-- pv_equiv track=rewrite | github.com/RyoSpiralArchitect/ZOCR | zocr/orchestrator/zocr_pipeline.py | _needs_rerun_for_keys
-- ===== SOURCE A (Python) =====
-- from typing import Any, Dict, List, Optional, Tuple, Set, TypedDict
--
-- def _needs_rerun_for_keys(keys: List[str]) -> Dict[str, bool]:
--     rerun = {"augment": False, "monitor": False}
--     for key in keys:
--         if key in {"lambda_shape", "header_boost", "reanalyze_target"}:
--             rerun["augment"] = True
--             rerun["monitor"] = True
--         elif key in {"w_kw", "w_img", "ocr_min_conf", "force_monitor_refresh"}:
--             rerun["monitor"] = True
--     return rerun
-- ===== SOURCE B (Python) =====
-- _STAGE_TRIGGERS = {
--     "augment": ("lambda_shape", "header_boost", "reanalyze_target"),
--     "monitor": ("lambda_shape", "header_boost", "reanalyze_target",
--                 "w_kw", "w_img", "ocr_min_conf", "force_monitor_refresh"),
-- }
--
-- def _needs_rerun_for_keys(keys):
--     return {stage: any(t in keys for t in trigs)
--             for stage, trigs in _STAGE_TRIGGERS.items()}
-- ===== Notes on version B (the rewrite author's own statement) =====
-- stated objective: simpler
-- what changed: Inverts the traversal: instead of A's per-key loop over the input mutating a flag dict, B iterates a static stage-to-triggers table and asks for each trigger whether it occurs among the changed keys, building the result in one comprehension.
import Mathlib
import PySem

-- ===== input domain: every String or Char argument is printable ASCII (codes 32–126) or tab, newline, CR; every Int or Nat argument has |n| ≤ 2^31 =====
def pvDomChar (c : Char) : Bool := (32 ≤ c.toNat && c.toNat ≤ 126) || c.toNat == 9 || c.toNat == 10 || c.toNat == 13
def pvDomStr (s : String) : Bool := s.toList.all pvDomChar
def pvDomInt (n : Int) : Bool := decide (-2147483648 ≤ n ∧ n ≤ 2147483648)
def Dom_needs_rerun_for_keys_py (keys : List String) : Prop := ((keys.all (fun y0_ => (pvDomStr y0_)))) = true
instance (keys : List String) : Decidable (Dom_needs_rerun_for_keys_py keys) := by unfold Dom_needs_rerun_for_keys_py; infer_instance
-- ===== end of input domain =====

-- B inverts the traversal: instead of A's per-key loop mutating a flag dict, B maps over a
-- static stage→triggers table and tests each trigger for membership in keys (simpler; same cost).

-- ===== PORT A =====
def needs_rerun_for_keys_py (keys : List String) : List (String × Bool) :=
  let rerun : PySem.Dict String Bool := PySem.Dict.ofList [("augment", false), ("monitor", false)]
  (keys.foldl (fun rerun key =>
    if key ∈ (["lambda_shape", "header_boost", "reanalyze_target"] : List String) then
      (rerun.insert "augment" true).insert "monitor" true
    else if key ∈ (["w_kw", "w_img", "ocr_min_conf", "force_monitor_refresh"] : List String) then
      rerun.insert "monitor" true
    else rerun) rerun).items

-- ===== PORT B =====
def pvStageTriggers : List (String × List String) :=
  [("augment", ["lambda_shape", "header_boost", "reanalyze_target"]),
   ("monitor", ["lambda_shape", "header_boost", "reanalyze_target",
                "w_kw", "w_img", "ocr_min_conf", "force_monitor_refresh"])]

def needs_rerun_for_keys_py_alt (keys : List String) : List (String × Bool) :=
  pvStageTriggers.map (fun p => (p.1, p.2.any (fun t => keys.contains t)))

-- ===== PRECONDITION & SPEC =====
def Spec_needs_rerun_for_keys_py (keys : List String) (out : List (String × Bool)) : Prop := out = needs_rerun_for_keys_py_alt keys
instance (keys : List String) (out : List (String × Bool)) : Decidable (Spec_needs_rerun_for_keys_py keys out) := by unfold Spec_needs_rerun_for_keys_py; infer_instance

-- ===== CLAIM (what is proved, stated in full; the proofs are below) =====
def Claim_equal_needs_rerun_for_keys_py : Prop := ∀ (keys : List String), Dom_needs_rerun_for_keys_py keys → Spec_needs_rerun_for_keys_py keys (needs_rerun_for_keys_py keys)

-- ===== LEMMAS AND PROOFS =====

lemma dict0_eq : PySem.Dict.ofList [("augment", false), ("monitor", false)]
    = PySem.Dict.mk [("augment", false), ("monitor", false)] := rfl

lemma ins_augment (a m : Bool) :
    PySem.Dict.insert (PySem.Dict.mk [("augment", a), ("monitor", m)]) "augment" true
    = PySem.Dict.mk [("augment", true), ("monitor", m)] := rfl

lemma ins_monitor (a m : Bool) :
    PySem.Dict.insert (PySem.Dict.mk [("augment", a), ("monitor", m)]) "monitor" true
    = PySem.Dict.mk [("augment", a), ("monitor", true)] := rfl

-- A's loop over any starting pair of flags: the result flags are 'some key hits the trigger set'.
lemma loopA_eq (keys : List String) (a m : Bool) :
    keys.foldl (fun rerun key =>
      if key ∈ (["lambda_shape", "header_boost", "reanalyze_target"] : List String) then
        (PySem.Dict.insert (PySem.Dict.insert rerun "augment" true) "monitor" true)
      else if key ∈ (["w_kw", "w_img", "ocr_min_conf", "force_monitor_refresh"] : List String) then
        PySem.Dict.insert rerun "monitor" true
      else rerun) (PySem.Dict.mk [("augment", a), ("monitor", m)])
    = PySem.Dict.mk [("augment", a || keys.any (fun k => decide (k ∈ (["lambda_shape", "header_boost", "reanalyze_target"] : List String)))),
       ("monitor", m || keys.any (fun k => decide (k ∈ (["lambda_shape", "header_boost", "reanalyze_target"] : List String))
                                        || decide (k ∈ (["w_kw", "w_img", "ocr_min_conf", "force_monitor_refresh"] : List String))))] := by
  induction keys generalizing a m with
  | nil => simp
  | cons k ks ih =>
    rw [List.foldl_cons]
    by_cases h1 : k ∈ (["lambda_shape", "header_boost", "reanalyze_target"] : List String)
    · rw [if_pos h1, ins_augment, ins_monitor, ih]
      simp at h1
      rcases h1 with rfl | rfl | rfl <;> simp
    · rw [if_neg h1]
      by_cases h2 : k ∈ (["w_kw", "w_img", "ocr_min_conf", "force_monitor_refresh"] : List String)
      · rw [if_pos h2, ins_monitor, ih]
        simp at h1 h2
        obtain ⟨e1, e2, e3⟩ := h1
        rcases h2 with rfl | rfl | rfl | rfl <;> simp
      · rw [if_neg h2, ih]
        simp at h1 h2
        obtain ⟨e1, e2, e3⟩ := h1
        obtain ⟨f1, f2, f3, f4⟩ := h2
        simp [e1, e2, e3, f1, f2, f3, f4]

-- Exists-swap: 'some input key is a trigger' ↔ 'some trigger occurs among the input keys'.
lemma any_mem_swap (keys t : List String) :
    keys.any (fun k => decide (k ∈ t)) = t.any (fun x => keys.contains x) := by
  rw [Bool.eq_iff_iff]
  simp [List.any_eq_true]
  exact ⟨fun ⟨x, hx, h⟩ => ⟨x, h, hx⟩, fun ⟨x, hx, h⟩ => ⟨x, h, hx⟩⟩

-- ===== VERDICT (by name: the statement is the Claim_ definition above) =====
theorem needs_rerun_for_keys_py_spec : Claim_equal_needs_rerun_for_keys_py := by
  intro keys _
  show needs_rerun_for_keys_py keys = needs_rerun_for_keys_py_alt keys
  simp only [needs_rerun_for_keys_py, needs_rerun_for_keys_py_alt, pvStageTriggers,
    dict0_eq, loopA_eq, Bool.false_or, List.map_cons, List.map_nil]
  have h : (keys.any fun k =>
        decide (k ∈ (["lambda_shape", "header_boost", "reanalyze_target"] : List String))
        || decide (k ∈ (["w_kw", "w_img", "ocr_min_conf", "force_monitor_refresh"] : List String)))
      = (["lambda_shape", "header_boost", "reanalyze_target",
          "w_kw", "w_img", "ocr_min_conf", "force_monitor_refresh"] : List String).any
          (fun x => keys.contains x) := by
    rw [Bool.eq_iff_iff]
    simp [List.any_eq_true]
    constructor
    · rintro ⟨x, hx, h | h⟩
      · rcases h with rfl | rfl | rfl <;> simp [hx]
      · rcases h with rfl | rfl | rfl | rfl <;> simp [hx]
    · rintro (h | h | h | h | h | h | h) <;> exact ⟨_, h, by simp⟩
  rw [any_mem_swap, h]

────────────────────────────────────────

■ EXERCISE DESCRIPTION
Determine how many lines in the records contain "return", and reply with the number only.

■ WRITTEN SOLUTION
2